Among the prominent Christian Darwinists, i.e., theistic evolutionists/evolutionary creationists, only Ken Miller was going to be there, and not to read a scientific paper, but to issue a cultural manifesto on why evolution matters in America today. The leading figures of Biologos – Darrel Falk, Dennis Venema, Kathryn Applegate, David Ussery, David Kerk, Denis Lamoureux – who have so often been presented, explicitly or implicitly, as experts on evolutionary biology – produced no papers for this conference. British scientists Oliver Barclay and Denis Alexander, who have posted several guest columns on Biologos, are not mentioned. The frequent UD commenter and Quaker TE Allan MacNeill, who has penned hundreds of thousands of words on UD and on his own blogs, apparently couldn’t manage 5,000 or so words for an original research paper for the conference, nor could the belligerent Calvinist TE and almost as prolific anti-ID blogger Steve Matheson.
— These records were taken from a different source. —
-- pv_equiv track=rewrite | github.com/fallkim/CodingTest | 프로그래머스/0/181857. 배열의 길이를 2의 거듭제곱으로 만들기/배열의 길이를 2의 거듭제곱으로 만들기.py | solution
-- ===== SOURCE A (Python) =====
-- def solution(arr):
--     if len(arr) & (len(arr)-1) ==0:
--         return arr
--     answer =1
--     while answer < len(arr):
--         answer *= 2
--     result = answer -len(arr)
--     arr.extend([0]*result)
--     return arr
-- ===== SOURCE B (Python) =====
-- def solution(arr):
--     n = len(arr)
--     if n == 0:
--         return arr
--     target = 1 << (n - 1).bit_length()
--     arr.extend([0] * (target - n))
--     return arr
-- ===== Notes on version B (the rewrite author's own statement) =====
-- stated objective: simpler
-- what changed: Replaces A's power-of-two bit-trick guard plus doubling while-loop by a single closed-form target length 1 << (n-1).bit_length(), padding by target-n zeros (zero when n is already a power of two).
import Mathlib
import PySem

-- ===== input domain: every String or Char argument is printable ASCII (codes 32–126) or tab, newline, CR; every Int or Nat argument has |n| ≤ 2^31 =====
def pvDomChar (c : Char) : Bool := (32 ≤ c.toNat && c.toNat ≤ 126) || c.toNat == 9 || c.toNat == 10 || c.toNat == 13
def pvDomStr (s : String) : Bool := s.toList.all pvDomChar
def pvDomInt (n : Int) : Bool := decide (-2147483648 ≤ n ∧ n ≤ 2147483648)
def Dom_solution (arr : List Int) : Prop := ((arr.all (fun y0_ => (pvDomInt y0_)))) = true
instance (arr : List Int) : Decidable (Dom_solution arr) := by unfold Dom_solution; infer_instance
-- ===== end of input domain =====

-- B replaces A's doubling while-loop by the closed-form bit-length target; objective: simpler.
-- The Python A (and B) mutate arr in place via extend; the equivalence proved here is about the return value.

-- ===== PORT A =====
-- A's while loop 'while answer < n: answer *= 2', as fuel recursion; fuel = n is enough
-- since the loop doubles from 1 and stops at the first power of two ≥ n (≤ log2(n)+1 steps).
def growA : Nat → Nat → Nat → Nat
  | 0, _, a => a
  | f+1, n, a => if a < n then growA f n (a*2) else a

-- Nat subtraction: for n = 0 the guard is 0 &&& 0 = 0, the same branch Python takes (0 & -1 == 0).
def solution (arr : List Int) : List Int :=
  let n := arr.length
  if n &&& (n - 1) = 0 then arr
  else
    let answer := growA n n 1
    let result := answer - n
    arr ++ List.replicate result 0

-- ===== PORT B =====
-- (n-1).bit_length() is Nat.size (n-1); 1 << k is 1 <<< k.
def solution_alt (arr : List Int) : List Int :=
  let n := arr.length
  if n = 0 then arr
  else
    let target := 1 <<< Nat.size (n - 1)
    arr ++ List.replicate (target - n) 0

-- ===== PRECONDITION & SPEC =====
def Spec_solution (arr : List Int) (out : List Int) : Prop := out = solution_alt arr
instance (arr : List Int) (out : List Int) : Decidable (Spec_solution arr out) := by unfold Spec_solution; infer_instance

-- ===== CLAIM (what is proved, stated in full; the proofs are below) =====
def Claim_equal_solution : Prop := ∀ (arr : List Int), Dom_solution arr → Spec_solution arr (solution arr)

-- ===== LEMMAS AND PROOFS =====

theorem land_even (m k : Nat) : (2*m) &&& (2*k+1) = 2*(m &&& k) := by
  have h := Nat.land_bit false m true k
  simpa [Nat.bit] using h

theorem land_odd (m k : Nat) : (2*m+1) &&& (2*k) = 2*(m &&& k) := by
  have h := Nat.land_bit true m false k
  simpa [Nat.bit] using h

-- n & (n-1) == 0, n ≥ 1  →  n is a power of two
theorem land_pred_pow (n : Nat) (h1 : 1 ≤ n) (h : n &&& (n-1) = 0) : ∃ k, n = 2^k := by
  induction n using Nat.strong_induction_on with
  | _ n ih =>
    rcases Nat.even_or_odd n with he | ho
    · obtain ⟨m, hm⟩ := he
      have hm2 : n = 2*m := by omega
      have hm1 : 1 ≤ m := by omega
      rcases Nat.eq_or_lt_of_le hm1 with h1' | h1'
      · exact ⟨1, by omega⟩
      · have hpred : n - 1 = 2*(m-1)+1 := by omega
        have : (2*m) &&& (2*(m-1)+1) = 2*(m &&& (m-1)) := land_even m (m-1)
        have hz : m &&& (m-1) = 0 := by
          rw [hpred, hm2, this] at h; omega
        obtain ⟨k, hk⟩ := ih m (by omega) hm1 hz
        exact ⟨k+1, by rw [hm2, hk]; ring⟩
    · obtain ⟨m, hm⟩ := ho
      rcases Nat.eq_zero_or_pos m with h0 | h0
      · exact ⟨0, by omega⟩
      · exfalso
        have hpred : n - 1 = 2*m := by omega
        have : (2*m+1) &&& (2*m) = 2*(m &&& m) := land_odd m m
        rw [Nat.and_self m] at this
        rw [hpred, hm, this] at h
        omega

theorem size_pred_pow (k : Nat) : Nat.size (2^k - 1) = k := by
  rcases Nat.eq_zero_or_pos k with h0 | h0
  · subst h0; simp
  · have hle : Nat.size (2^k - 1) ≤ k := Nat.size_le.2 (by
      have : 1 ≤ 2^k := Nat.one_le_two_pow
      omega)
    have hge : k ≤ Nat.size (2^k - 1) := by
      by_contra hlt
      have hlt2 : Nat.size (2^k - 1) < k := by omega
      have h2 : Nat.size (2^k - 1) ≤ k - 1 := by omega
      have := Nat.size_le.1 h2
      have hmono : 2^(k-1) ≤ 2^k := Nat.pow_le_pow_right (by norm_num) (by omega)
      have h1k : 1 ≤ 2^(k-1) := Nat.one_le_two_pow
      have hhalf : 2^(k-1) * 2 = 2^k := by
        rw [← Nat.pow_succ]; congr 1; omega
      omega
    omega

-- the loop computes the least power of two ≥ n, i.e. 2 ^ size (n-1), starting from 2^j
theorem growA_eq (n : Nat) (hn : 1 ≤ n) :
    ∀ fuel j, j ≤ Nat.size (n-1) → Nat.size (n-1) ≤ j + fuel →
      growA fuel n (2^j) = 2 ^ Nat.size (n-1) := by
  intro fuel
  induction fuel with
  | zero =>
    intro j hj hf
    have : j = Nat.size (n-1) := by omega
    simp [growA, this]
  | succ f ih =>
    intro j hj hf
    by_cases hlt : 2^j < n
    · have hjs : j < Nat.size (n-1) := by
        by_contra hge
        have hge' : Nat.size (n-1) ≤ j := by omega
        have := Nat.size_le.1 hge'
        omega
      have : growA (f+1) n (2^j) = growA f n (2^j * 2) := by
        simp [growA, hlt]
      rw [this]
      have h2 : 2^j * 2 = 2^(j+1) := (Nat.pow_succ 2 j).symm
      rw [h2]
      exact ih (j+1) (by omega) (by omega)
    · have hlt' : n ≤ 2^j := Nat.le_of_not_lt hlt
      have hs : Nat.size (n-1) ≤ j := Nat.size_le.2 (by omega)
      have hje : j = Nat.size (n-1) := by omega
      have heq : growA (f+1) n (2^j) = 2^j := by simp [growA, hlt]
      rw [heq, hje]

theorem size_pred_le (n : Nat) (hn : 1 ≤ n) : Nat.size (n-1) ≤ n := by
  have h := Nat.size_le (m := n-1) (n := n)
  exact h.2 (by have := Nat.lt_two_pow_self (n := n); omega)

-- ===== VERDICT (by name: the statement is the Claim_ definition above) =====
theorem solution_spec : Claim_equal_solution := by
  intro arr _
  unfold Spec_solution solution solution_alt
  set n := arr.length with hn
  by_cases h0 : n = 0
  · simp [h0]
  · have hn1 : 1 ≤ n := by omega
    simp only [h0, if_false]
    by_cases hp : n &&& (n-1) = 0
    · -- power of two: pad is zero on B's side
      obtain ⟨k, hk⟩ := land_pred_pow n hn1 hp
      have hsz : Nat.size (n-1) = k := by rw [hk]; exact size_pred_pow k
      have : 1 <<< Nat.size (n-1) - n = 0 := by
        rw [Nat.one_shiftLeft, hsz, ← hk]; omega
      simp [hp, this]
    · -- loop branch: growA n n 1 = 2 ^ size (n-1) = B's target
      have hg : growA n n (2^0) = 2 ^ Nat.size (n-1) :=
        growA_eq n hn1 n 0 (Nat.zero_le _) (by have := size_pred_le n hn1; omega)
      simp only [pow_zero] at hg
      simp [hp, hg, Nat.one_shiftLeft]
Now of course statistics of this sort don’t prove anything about the competence or incompetence of any particular individual. There are all kinds of good reasons why a competent evolutionary theorist might not contribute to a particular evolutionary conference. Maybe some of these people elected to attend another evolutionary conference later this year, or early next year, or maybe their travel budget was exhausted. Maybe personal matters prevented them from going. Maybe some of them attended the conference, to keep up with the field, even though they contributed no paper. But one wonders why such a large number of rabid pro-Darwinists would be non-contributors at the premier evolution conference in the world, if they are as competent in the field of evolutionary biology as they make out. Could it be that most of these people, though possessing degrees in the life sciences, are in fact not trained specifically in evolutionary biology, and therefore had no original work to contribute?
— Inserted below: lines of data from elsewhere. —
-- pv_equiv track=rewrite | github.com/VuBui217/dailycodingchallenge | 2026/april/palindrome_characters.py | palindrome_locator
-- ===== SOURCE A (Python) =====
-- def palindrome_locator(s):
--     # Check for palindrome
--     # if s != s[::-1]:
--     #     return "none"
--     l = 0
--     r = len(s) - 1
--     while l < r:
--         if s[l] != s[r]:
--             return "none"
--         l += 1
--         r -= 1
--
--     mid = len(s) // 2
--     return s[mid] if len(s) % 2 == 1 else s[mid-1:mid+1]
-- ===== SOURCE B (Python) =====
-- def palindrome_locator(s):
--     if s != s[::-1]:
--         return "none"
--     n = len(s)
--     return s[(n - 1) // 2 : n // 2 + 1]
-- ===== Notes on version B (the rewrite author's own statement) =====
-- stated objective: simpler
-- what changed: B replaces the two-pointer early-exit scan by a whole-string reversal comparison (s == s[::-1]) and collapses the odd/even middle extraction into the single slice s[(n-1)//2 : n//2+1].
import Mathlib
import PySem

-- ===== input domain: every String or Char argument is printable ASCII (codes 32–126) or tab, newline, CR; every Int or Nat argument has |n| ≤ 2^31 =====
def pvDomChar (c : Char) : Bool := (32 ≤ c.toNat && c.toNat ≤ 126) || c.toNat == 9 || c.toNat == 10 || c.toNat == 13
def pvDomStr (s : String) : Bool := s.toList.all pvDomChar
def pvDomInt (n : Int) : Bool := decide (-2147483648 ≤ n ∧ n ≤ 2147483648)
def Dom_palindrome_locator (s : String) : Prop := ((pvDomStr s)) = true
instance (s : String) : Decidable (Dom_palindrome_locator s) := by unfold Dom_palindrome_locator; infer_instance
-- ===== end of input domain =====

-- B checks the palindrome by whole-string reversal instead of A's two-pointer scan and
-- extracts the middle with a single slice; same return value, no speed claim.

-- ===== PORT A =====
-- A's while loop: two pointers moving inward; returns false where A returns "none"
def pvLoopA (cs : List Char) (l r : Nat) : Bool :=
  if l < r then
    if cs[l]? ≠ cs[r]? then false
    else pvLoopA cs (l + 1) (r - 1)
  else true
termination_by r - l

def palindrome_locator (s : String) : String :=
  let cs := s.toList
  let n := cs.length
  if pvLoopA cs 0 (n - 1) = false then "none"
  else
    let mid := n / 2
    if n % 2 = 1 then String.ofList [PySem.List.pyGetD cs (mid : Int) ' ']
    else String.ofList (PySem.List.slice cs (some ((mid : Int) - 1)) (some ((mid : Int) + 1)))

-- ===== PORT B =====
def palindrome_locator_alt (s : String) : String :=
  let cs := s.toList
  if cs ≠ cs.reverse then "none"   -- s != s[::-1], via PySem.List.slice?_none_none_neg_one
  else
    let n := cs.length
    String.ofList (PySem.List.slice cs (some (PySem.Int.floordiv ((n : Int) - 1) 2)) (some ((n : Int) / 2 + 1)))

-- ===== PRECONDITION & SPEC =====
def Spec_palindrome_locator (s : String) (out : String) : Prop := out = palindrome_locator_alt s
instance (s : String) (out : String) : Decidable (Spec_palindrome_locator s out) := by unfold Spec_palindrome_locator; infer_instance

-- ===== CLAIM (what is proved, stated in full; the proofs are below) =====
def Claim_equal_palindrome_locator : Prop := ∀ (s : String), Dom_palindrome_locator s → Spec_palindrome_locator s (palindrome_locator s)

-- ===== LEMMAS AND PROOFS =====

-- A's loop is true iff each visited pair matches
theorem pvLoopA_iff (cs : List Char) :
    ∀ k l r, r - l = k → (pvLoopA cs l r = true ↔ ∀ i, l ≤ i → i ≤ r → cs[i]? = cs[l + r - i]?) := by
  intro k
  induction k using Nat.strong_induction_on with
  | _ k ih =>
    intro l r hk
    rw [pvLoopA]
    by_cases hlr : l < r
    · rw [if_pos hlr]
      by_cases h : cs[l]? = cs[r]?
      · rw [if_neg (by simp [h]), ih (r - 1 - (l + 1)) (by omega) (l + 1) (r - 1) rfl]
        constructor
        · intro hall i hli hir
          by_cases hil : i = l
          · subst hil; simpa using h
          · by_cases hir' : i = r
            · rw [hir', show l + r - r = l by omega]; exact h.symm
            · have := hall i (by omega) (by omega)
              rwa [show l + 1 + (r - 1) - i = l + r - i by omega] at this
        · intro hall i hli hir
          rw [show l + 1 + (r - 1) - i = l + r - i by omega]
          exact hall i (by omega) (by omega)
      · rw [if_pos (by simp [h])]
        constructor
        · intro hf; exact absurd hf (by simp)
        · intro hall
          exact absurd (by simpa using hall l le_rfl (by omega)) h
    · rw [if_neg hlr]
      simp only [true_iff]
      intro i hli hir
      rw [show l + r - i = i by omega]

theorem pvLoopA_main (cs : List Char) :
    pvLoopA cs 0 (cs.length - 1) = true ↔ cs = cs.reverse := by
  rw [pvLoopA_iff cs (cs.length - 1) 0 (cs.length - 1) rfl]
  constructor
  · intro hall
    apply List.ext_getElem?
    intro i
    by_cases hi : i < cs.length
    · rw [List.getElem?_reverse hi]
      simpa using hall i (Nat.zero_le _) (by omega)
    · rw [List.getElem?_eq_none (by omega), List.getElem?_eq_none (by simp; omega)]
  · intro hpal i _ hir
    by_cases hn : cs.length = 0
    · simp [hn]
    · have hi : i < cs.length := by omega
      have h2 := List.getElem?_reverse hi (l := cs)
      rw [← hpal] at h2
      rw [show 0 + (cs.length - 1) - i = cs.length - 1 - i by omega]
      exact h2

-- the two middle extractions agree
theorem tails_eq (cs : List Char) :
    (if cs.length % 2 = 1 then String.ofList [PySem.List.pyGetD cs ((cs.length / 2 : Nat) : Int) ' ']
     else String.ofList (PySem.List.slice cs (some (((cs.length / 2 : Nat) : Int) - 1)) (some (((cs.length / 2 : Nat) : Int) + 1))))
    = String.ofList (PySem.List.slice cs (some (PySem.Int.floordiv ((cs.length : Int) - 1) 2)) (some ((cs.length : Int) / 2 + 1))) := by
  set n := cs.length with hn
  by_cases hodd : n % 2 = 1
  · have hmid : n / 2 < n := by omega
    have hfd : PySem.Int.floordiv ((n : Int) - 1) 2 = ((n / 2 : Nat) : Int) := by
      rw [PySem.Int.floordiv_eq_ediv_of_pos (by omega)]; omega
    have hdiv : ((n : Int) / 2 + 1) = ((n / 2 + 1 : Nat) : Int) := by omega
    rw [if_pos hodd, hfd, hdiv, PySem.List.slice_natCast]
    congr 1
    rw [List.drop_eq_getElem_cons hmid,
      show n / 2 + 1 - n / 2 = 1 by omega, List.take_succ_cons, List.take_zero]
    rw [PySem.List.pyGetD_natCast, List.getD_eq_getElem _ _ hmid]
  · rw [if_neg hodd]
    rcases Nat.eq_zero_or_pos n with h0 | hpos
    · have hcs : cs = [] := List.length_eq_zero_iff.mp (by omega)
      rw [hcs]
      simp [PySem.List.slice]
    · have hfd : PySem.Int.floordiv ((n : Int) - 1) 2 = ((n / 2 : Nat) : Int) - 1 := by
        rw [PySem.Int.floordiv_eq_ediv_of_pos (by omega)]; omega
      have e3 : ((n : Int) / 2 + 1) = ((n / 2 : Nat) : Int) + 1 := by omega
      rw [hfd, e3]

-- ===== VERDICT (by name: the statement is the Claim_ definition above) =====
theorem palindrome_locator_spec : Claim_equal_palindrome_locator := by
  intro s _
  show palindrome_locator s = palindrome_locator_alt s
  unfold palindrome_locator palindrome_locator_alt
  have h1 : (pvLoopA s.toList 0 (s.toList.length - 1) = false) ↔ s.toList ≠ s.toList.reverse := by
    rw [ne_eq, ← pvLoopA_main]
    cases pvLoopA s.toList 0 (s.toList.length - 1) <;> simp
  simp only [h1]
  split_ifs with h h2
  · rfl
  · have h3 := tails_eq s.toList
    rw [if_pos h2] at h3
    exact h3
  · have h3 := tails_eq s.toList
    rw [if_neg h2] at h3
    exact h3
I would be interested in hearing from readers about this. Of the people I’ve named, how many have read a paper at, or at least co-written a technical paper for, any secular conference on evolutionary biology in the past ten years? Or published a peer-reviewed paper specifically on evolutionary biology in a secular scientific journal in the past ten years? Are many of the loudest defenders of neo-Darwinian orthodoxy in fact unqualified to talk at an expert level about the latest theoretical and experimental work in evolutionary biology? And if so, why do they set themselves up as the world’s teachers when it comes to evolution? Why do they write so many blogs, post so many comments, put up so many nasty book reviews on Amazon, participate in so many anti-ID debates on the Darwinist side, if they aren’t experts in the field? Why don’t they let the real experts in evolutionary biology – the Coynes and Orrs and Sean Carrolls – do the public cheerleading and debating for evolutionary biology, and stick quietly to their own specialties of cell biology, genetics, developmental biology, etc.?
In most scientific areas, non-experts don’t pretend to stand in for experts. You don’t see solid-state physicists rushing onto the blogosphere to defend the latest view on black holes from Stephen Hawking. They leave the defense of cosmology to the cosmologists. But for some reason every medical geneticist, soil scientist, biochemist, developmental biologist, cell biologist, anthropologist, part-time first-year biology instructor, undergrad biology teacher at a Christian college, etc., thinks himself or herself an expert on evolutionary theory, and competent to debate it with anyone, any time. Normal professional humility goes out the window when defending Darwinian theory is concerned. That’s why I think it’s important to ask the question: how many of the self-appointed defenders of Darwinian evolution have demonstrated competence, proved by research and publication, in the field of evolutionary biology?